Work required:
Please repeat, unchanged, the lines at the top of the listing below, ending with the one that has "verbatim) = PySem.List.bisectRight".

--------------------------------------------------

-- ===== PORT B =====
-- Source B's `cluster_starts` loop: state (starts, last)
def clusterStep (tolerance : Int) (st : List Int × Int) (v : Int) : List Int × Int :=
  (if v - st.2 > tolerance then st.1 ++ [v] else st.1, v)

def clusterStarts (values : List Int) (tolerance : Int) : List Int :=
  ((PySem.List.sorted values (fun v => v) false).foldl (clusterStep tolerance) ([], -tolerance - 1)).1

-- Source B's `rank`: a hand-written bisect_right (CPython's algorithm verbatim) = PySem.List.bisectRight
def rankStart (starts : List Int) (v : Int) : Int :=
  (PySem.List.bisectRight starts v : Int) - 1

def boxes_to_layout_alt (boxes : List (Int × Int × Int × Int)) (open_end : Bool) (tolerance : Int) : List (Int × Int × Int × Int) :=
  let boxes1 := if !open_end then boxes.map (fun b => (b.1, b.2.1, b.2.2.1 + 1, b.2.2.2 + 1)) else boxes
  let xstarts := clusterStarts (boxes1.flatMap (fun b => [b.1, b.2.2.1])) tolerance
  let ystarts := clusterStarts (boxes1.flatMap (fun b => [b.2.1, b.2.2.2])) tolerance
  boxes1.map (fun b => (rankStart xstarts b.1, rankStart ystarts b.2.1, rankStart xstarts b.2.2.1, rankStart ystarts b.2.2.2))

-- ===== PRECONDITION & SPEC =====
def Spec_boxes_to_layout (boxes : List (Int × Int × Int × Int)) (open_end : Bool) (tolerance : Int) (out : List (Int × Int × Int × Int)) : Prop := out = boxes_to_layout_alt boxes open_end tolerance
instance (boxes : List (Int × Int × Int × Int)) (open_end : Bool) (tolerance : Int) (out : List (Int × Int × Int × Int)) : Decidable (Spec_boxes_to_layout boxes open_end tolerance out) := by unfold Spec_boxes_to_layout; infer_instance

-- ===== CLAIM (what is proved, stated in full; the proofs are below) =====
def Claim_equal_boxes_to_layout : Prop := ∀ (boxes : List (Int × Int × Int × Int)) (open_end : Bool) (tolerance : Int), Dom_boxes_to_layout boxes open_end tolerance → Spec_boxes_to_layout boxes open_end tolerance (boxes_to_layout boxes open_end tolerance)

-- ===== LEMMAS AND PROOFS =====

-- A's dict loop never touches the binding of a key that does not occur in the rest of the axis
lemma layout_getD_not_mem (tol : Int) (l : List Int) :
    ∀ (st : Int × Int × PySem.Dict Int Int) (k d : Int), k ∉ l →
      ((l.foldl (makeLayoutStep tol) st).2.2).getD k d = st.2.2.getD k d := by
  induction l with
  | nil => intro st k d _; rfl
  | cons p rest ih =>
    intro st k d hk
    simp only [List.foldl_cons]
    simp only [List.mem_cons, not_or] at hk
    rw [ih _ k d hk.2]
    simp only [makeLayoutStep]
    rw [PySem.Dict.getD_insert, if_neg hk.1]

-- Source B's starts loop only ever appends: the accumulator is a prefix of the result
lemma starts_append (tol : Int) (l : List Int) :
    ∀ (starts : List Int) (lp : Int),
      (l.foldl (clusterStep tol) (starts, lp)).1
        = starts ++ (l.foldl (clusterStep tol) ([], lp)).1 := by
  induction l with
  | nil => intro starts lp; simp
  | cons v rest ih =>
    intro starts lp
    simp only [List.foldl_cons, clusterStep]
    by_cases hc : v - lp > tol
    · simp only [if_pos hc, List.nil_append]
      rw [ih (starts ++ [v]) v, ih [v] v, List.append_assoc]
    · simp only [if_neg hc]
      rw [ih starts v]

-- every start produced by the loop comes from the accumulator or from the scanned list
lemma mem_starts (tol : Int) (l : List Int) :
    ∀ (st : List Int × Int) (s : Int),
      s ∈ (l.foldl (clusterStep tol) st).1 → s ∈ st.1 ∨ s ∈ l := by
  induction l with
  | nil => intro st s h; exact Or.inl h
  | cons v rest ih =>
    intro st s h
    simp only [List.foldl_cons] at h
    rcases ih _ s h with h' | h'
    · simp only [clusterStep] at h'
      by_cases hc : v - st.2 > tol
    
      · rw [if_pos hc] at h'
        rcases List.mem_append.mp h' with h'' | h''
        · exact Or.inl h''
        · simp at h''; subst h''; simp
      · rw [if_neg hc] at h'
        exact Or.inl h'
    · simp [h']

-- the starts table is sorted
lemma starts_pairwise (tol : Int) (l : List Int) (hl : l.Pairwise (· ≤ ·)) :
    ∀ (starts : List Int) (lp : Int), starts.Pairwise (· ≤ ·) →
      (∀ s ∈ starts, ∀ x ∈ l, s ≤ x) →
      ((l.foldl (clusterStep tol) (starts, lp)).1).Pairwise (· ≤ ·) := by
  induction l with
  | nil => intro starts lp hs _; exact hs
  | cons v rest ih =>
    intro starts lp hs hle
    rw [List.pairwise_cons] at hl
    simp only [List.foldl_cons, clusterStep]
    by_cases hc : v - lp > tol
    · simp only [if_pos hc]
      refine ih hl.2 (starts ++ [v]) v ?_ ?_
      · refine List.pairwise_append.mpr ⟨hs, by simp, ?_⟩
        intro a ha w hw
        have hwv : w = v := by simpa using hw
        rw [hwv]
        exact hle a ha v (by simp)
      · intro s hs' x hx
        rcases List.mem_append.mp hs' with h' | h'
        · exact hle s h' x (by simp [hx])
        · have hsv : s = v := by simpa using h'
          rw [hsv]
          exact hl.1 x hx
    · simp only [if_neg hc]
      refine ih hl.2 starts v hs ?_
      intro s hs' x hx
      exact hle s hs' x (by simp [hx])

-- core invariant: on a sorted axis, A's dict index of pos = (#cluster starts ≤ pos) - 1
lemma layout_eq_countP (tol : Int) (l : List Int) (hl : l.Pairwise (· ≤ ·)) :
    ∀ (lp idx : Int) (starts : List Int) (m : PySem.Dict Int Int),
      (∀ s ∈ starts, ∀ x ∈ l, s ≤ x) →
      idx = (starts.length : Int) - 1 →
      ∀ pos ∈ l,
        ((l.foldl (makeLayoutStep tol) (lp, idx, m)).2.2).getD pos 0
          = (((l.foldl (clusterStep tol) (starts, lp)).1).countP (fun s => decide (s ≤ pos)) : Int) - 1 := by
  induction l with
  | nil => intro _ _ _ _ _ _ pos hpos; cases hpos
  | cons p rest ih =>
    intro lp idx starts m hle hidx pos hpos
    rw [List.pairwise_cons] at hl
    have hstep :
        ∀ (idx' : Int) (starts' : List Int),
          idx' = (starts'.length : Int) - 1 →
          (∀ s ∈ starts', s ≤ p) →
          (∀ s ∈ starts', ∀ x ∈ rest, s ≤ x) →
          ((rest.foldl (makeLayoutStep tol) (p, idx', m.insert p idx')).2.2).getD pos 0
            = (((rest.foldl (clusterStep tol) (starts', p)).1).countP (fun s => decide (s ≤ pos)) : Int) - 1 := by
      intro idx' starts' hidx' hsp hsrest
      by_cases hmem : pos ∈ rest
      · exact ih hl.2 p idx' starts' (m.insert p idx') hsrest hidx' pos hmem
      · have hp : pos = p := (List.mem_cons.mp hpos).resolve_right hmem
        subst hp
        rw [layout_getD_not_mem tol rest _ pos 0 hmem]
        rw [PySem.Dict.getD_insert_self]
        rw [starts_append tol rest starts' pos]
        rw [List.countP_append]
        have h1 : starts'.countP (fun s => decide (s ≤ pos)) = starts'.length := by
          apply List.countP_eq_length.mpr
          intro s hs; simpa using hsp s hs
        have h2 : ((rest.foldl (clusterStep tol) ([], pos)).1).countP (fun s => decide (s ≤ pos)) = 0 := by
          apply List.countP_eq_zero.mpr
          intro s hs
          rcases mem_starts tol rest ([], pos) s hs with h | h
          · cases h
          · have : pos ≤ s := hl.1 s h
            have hne : s ≠ pos := by intro he; subst he; exact hmem h
            simp; omega
        rw [h1, h2]; omega
    simp only [List.foldl_cons, makeLayoutStep, clusterStep]
    by_cases hc : p - lp > tol
    · simp only [if_pos hc]
      refine hstep (idx + 1) (starts ++ [p]) (by simp; omega) ?_ ?_
      · intro s hs
        rcases List.mem_append.mp hs with h | h
        · exact hle s h p (by simp)
        · simp at h; omega
      · intro s hs x hx
        rcases List.mem_append.mp hs with h | h
        · exact hle s h x (by simp [hx])
        · simp at h; subst h; exact hl.1 x hx
    · simp only [if_neg hc]
      refine hstep idx starts hidx ?_ ?_
      · intro s hs; exact hle s hs p (by simp)
      · intro s hs x hx; exact hle s hs x (by simp [hx])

--------------------------------------------------

Output of the exercise:
-- ===== PORT B =====
-- Source B's `cluster_starts` loop: state (starts, last)
def clusterStep (tolerance : Int) (st : List Int × Int) (v : Int) : List Int × Int :=
  (if v - st.2 > tolerance then st.1 ++ [v] else st.1, v)

def clusterStarts (values : List Int) (tolerance : Int) : List Int :=
  ((PySem.List.sorted values (fun v => v) false).foldl (clusterStep tolerance) ([], -tolerance - 1)).1

-- Source B's `rank`: a hand-written bisect_right (CPython's algorithm verbatim) = PySem.List.bisectRight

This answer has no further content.